German admiral (born 1952)

Jan Christian Kaack (born 24 December 1962) is a Vizeadmiral of the German Navy and as of March 11, 2022 Inspector of the Navy.

==Service==
Kaack joined the navy in October 1979 and was initially assigned as a navigator to 7. Schnellbootgeschwader. He began officer training at the Naval Academy Mürwik, Flensburg in October 1983, graduating in September 1984. From October 1984 to December 1987 he studied economics and organisational science at the University of the Bundeswehr Hamburg, and in January 1988 began specialised training in surface warfare at the Naval Warfare School at Kappeln, completing the course in March 1989. Kaack's next assignment was as a Weapons Officer in 3. Schnellbootgeschwader at Flensburg from April 1989 to August 1991. He then spent a period on secondment with the French Navy from September 1991 to June 1992, serving as navigation officer aboard the helicopter carrier Jeanne d'Arc.

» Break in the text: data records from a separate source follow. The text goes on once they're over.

-- pv_equiv track=rewrite | github.com/JonaBenja/appliedtm | code/utils.py | previous_and_next_token_extraction
-- ===== SOURCE A (Python) =====
-- def previous_and_next_token_extraction(tokens):
--     """
--     Function to extract previous and preceding token from tokens list.
--     """
--     position_index = 0
--
--     prev_tokens = []
--     next_tokens = []
--
--     for i in range(len(tokens)):
--
--         prev_index = (position_index - 1)
--         next_index = (position_index + 1)
--
--         #previous token
--         if prev_index < 0:
--             previous_token = "None"
--         else:
--             previous_token = tokens[prev_index]
--
--         prev_tokens.append(previous_token)
--
--         #next token
--         if next_index < len(tokens):
--             next_token = tokens[next_index]
--         else:
--             next_token = "None"
--
--         next_tokens.append(next_token)
--
--         #moving to next token in list
--         position_index += 1
--
--     return prev_tokens, next_tokens
-- ===== SOURCE B (Python) =====
-- def previous_and_next_token_extraction(tokens):
--     """Build the two lists directly by slicing: previous = 'None' + all but last,
--     next = all but first + 'None'."""
--     if not tokens:
--         return [], []
--     prev_tokens = ["None"] + list(tokens[:-1])
--     next_tokens = list(tokens[1:]) + ["None"]
--     return prev_tokens, next_tokens
-- ===== Notes on version B (the rewrite author's own statement) =====
-- stated objective: simpler
-- what changed: Replaces the index loop with per-element boundary branches and appends by two whole-list slices: prev = ['None'] + tokens[:-1], next = tokens[1:] + ['None'], with an explicit empty-input case.
import Mathlib
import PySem

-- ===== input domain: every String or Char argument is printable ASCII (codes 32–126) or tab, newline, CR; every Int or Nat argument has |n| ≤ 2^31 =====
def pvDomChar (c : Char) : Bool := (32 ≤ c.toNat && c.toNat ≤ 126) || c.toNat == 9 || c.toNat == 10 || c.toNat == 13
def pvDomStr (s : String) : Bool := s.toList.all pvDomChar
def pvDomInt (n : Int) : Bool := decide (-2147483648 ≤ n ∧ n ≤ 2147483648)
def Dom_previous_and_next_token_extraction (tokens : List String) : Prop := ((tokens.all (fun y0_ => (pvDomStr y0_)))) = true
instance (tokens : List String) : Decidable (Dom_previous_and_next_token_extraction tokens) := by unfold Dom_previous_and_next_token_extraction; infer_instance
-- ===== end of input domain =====

-- B replaces A's index loop by two whole-list slices ('None' + all-but-last, all-but-first + 'None'); objective: simpler.

-- ===== PORT A =====
-- loop 'for i in range(len(tokens))' with position_index = i, appending to two accumulator lists
def previous_and_next_token_extraction (tokens : List String) : List String × List String :=
  (List.range tokens.length).foldl
    (fun (st : List String × List String) (i : Nat) =>
      let prev_index : Int := (i : Int) - 1
      let next_index : Int := (i : Int) + 1
      let previous_token :=
        if prev_index < 0 then "None"
        else PySem.List.pyGetD tokens prev_index ""   -- in range: 0 ≤ prev_index < len
      let next_token :=
        if next_index < (tokens.length : Int) then PySem.List.pyGetD tokens next_index ""
        else "None"
      (st.1 ++ [previous_token], st.2 ++ [next_token]))
    ([], [])

-- ===== PORT B =====
def previous_and_next_token_extraction_alt (tokens : List String) : List String × List String :=
  match tokens with
  | [] => ([], [])
  | _ :: rest => ("None" :: tokens.dropLast, rest ++ ["None"])

-- ===== PRECONDITION & SPEC =====
def Spec_previous_and_next_token_extraction (tokens : List String) (out : List String × List String) : Prop := out = previous_and_next_token_extraction_alt tokens
instance (tokens : List String) (out : List String × List String) : Decidable (Spec_previous_and_next_token_extraction tokens out) := by unfold Spec_previous_and_next_token_extraction; infer_instance

-- ===== CLAIM (what is proved, stated in full; the proofs are below) =====
def Claim_equal_previous_and_next_token_extraction : Prop := ∀ (tokens : List String), Dom_previous_and_next_token_extraction tokens → Spec_previous_and_next_token_extraction tokens (previous_and_next_token_extraction tokens)

-- ===== LEMMAS AND PROOFS =====

-- the two step functions of A's loop, as pure functions of the index
def pvPrevAt (tokens : List String) (i : Nat) : String :=
  if (i : Int) - 1 < 0 then "None" else PySem.List.pyGetD tokens ((i : Int) - 1) ""

def pvNextAt (tokens : List String) (i : Nat) : String :=
  if (i : Int) + 1 < (tokens.length : Int) then PySem.List.pyGetD tokens ((i : Int) + 1) "" else "None"

-- A's fold splits into two maps over the index range
theorem pv_fold_eq_maps (tokens : List String) (n : Nat) :
    (List.range n).foldl
      (fun (st : List String × List String) i =>
        (st.1 ++ [pvPrevAt tokens i], st.2 ++ [pvNextAt tokens i])) ([], [])
    = ((List.range n).map (pvPrevAt tokens), (List.range n).map (pvNextAt tokens)) := by
  induction n with
  | zero => simp
  | succ n ih =>
    rw [List.range_succ, List.foldl_append, ih]
    simp

theorem pv_map_prev (t : String) (rest : List String) :
    (List.range (t :: rest).length).map (pvPrevAt (t :: rest))
      = "None" :: (t :: rest).dropLast := by
  apply List.ext_getElem
  · simp
  · intro i h1 h2
    simp only [List.getElem_map, List.getElem_range, pvPrevAt]
    have h1' : i < rest.length + 1 := by simpa using h1
    rcases i with _ | j
    · simp
    · rw [if_neg (by push_cast; omega)]
      rw [show ((j + 1 : Nat) : Int) - 1 = ((j : Nat) : Int) by push_cast; ring,
        PySem.List.pyGetD_natCast]
      rw [List.getD_eq_getElem _ _ (by simp; omega)]
      rw [List.getElem_cons_succ]
      rw [List.getElem_dropLast]

theorem pv_map_next (t : String) (rest : List String) :
    (List.range (t :: rest).length).map (pvNextAt (t :: rest))
      = rest ++ ["None"] := by
  apply List.ext_getElem
  · simp
  · intro i h1 h2
    simp only [List.getElem_map, List.getElem_range, pvNextAt]
    have h1' : i < rest.length + 1 := by simpa using h1
    by_cases hir : i < rest.length
    · rw [if_pos (by simp only [List.length_cons]; push_cast; omega)]
      rw [show ((i : Nat) : Int) + 1 = ((i + 1 : Nat) : Int) by push_cast; ring,
        PySem.List.pyGetD_natCast]
      rw [List.getD_eq_getElem _ _ (by simp; omega)]
      rw [List.getElem_cons_succ]
      rw [List.getElem_append_left hir]
    · have hie : i = rest.length := by omega
      subst hie
      rw [if_neg (by simp only [List.length_cons]; push_cast; omega)]
      simp

-- ===== VERDICT (by name: the statement is the Claim_ definition above) =====
theorem previous_and_next_token_extraction_spec : Claim_equal_previous_and_next_token_extraction := by
  intro tokens _
  unfold Spec_previous_and_next_token_extraction
  cases tokens with
  | nil => rfl
  | cons t rest =>
    show (List.range (t :: rest).length).foldl
        (fun (st : List String × List String) i =>
          (st.1 ++ [pvPrevAt (t :: rest) i], st.2 ++ [pvNextAt (t :: rest) i])) ([], [])
      = ("None" :: (t :: rest).dropLast, rest ++ ["None"])
    rw [pv_fold_eq_maps, pv_map_prev, pv_map_next]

Kaack's next two years of service were spent commanding fast attack craft, S49 Wolf and S50 Panther, as part of 3. Schnellbootgeschwader from July 1992 to September 1994. From October 1994 to November 1995 he underwent advanced technical training at the Marine Operations School, Bremerhaven, before deploying from December 1995 to September 1997 as operations officer on the destroyer Rommel. Kaack then undertook admiral staff training at the Military Academy of the German Armed Forces at Hamburg from October 1997 to September 1999, before becoming first officer of the destroyer Mölders the following month. He served in this role until March 2001, before being appointed as Staff Officer at Allied Joint Force Command Brunssum until December 2002. He spent January to March 2003 on parental leave, before returning to active service as commander of the frigate Bayern.

Kaack served as commander of the Bayern until June 2004, before taking up an appointment as Deputy Head of the Armed Forces Staff at the Federal Ministry of Defence. After the completion of this service in June 2006, he began a one-year postgraduate degree at the US Naval War College, Newport, Rhode Island. On his return to Germany in August 2007 Kaack became head of admiral staff training at the Military Academy of the German Armed Forces, holding the post until September 2008, when he became Deputy Commander and Chief of Staff of Einsatzflottille 1 at Kiel. This posting lasted until September 2012, and the following month Kaack became Head of the Military Policy and Operations Unit (Sub-Saharan Africa, America, Arctic) at the Federal Ministry of Defence. With the completion of this posting in September 2014 he took up the position of Head of the Concepts and International Cooperation Branch at Navy Command, Rostock. In May 2015 he became commander of Einsatzflottille 1 and director of NATO's Centre of Excellence for Operations in Confined and Shallow Waters. He held this post until April 2018, when he became one of the Deputy Chiefs of the Joint Support Service Command. Kaack assumed command of NATO's Joint Warfare Centre in Stavanger, Norway, on July 10, 2019, and thereby became the centre's ninth Commander.

He became acting Inspector of the Navy (commander of the German Navy) as a result of Kay-Achim Schönbach's resignation of the 22nd of January 2022. As of March 11th, 2022 he became the Inspector of the Navy.

In October 2024, he was awarded Singapore's Meritorious Service Medal by the Minister for Defence, Ng Eng Hen.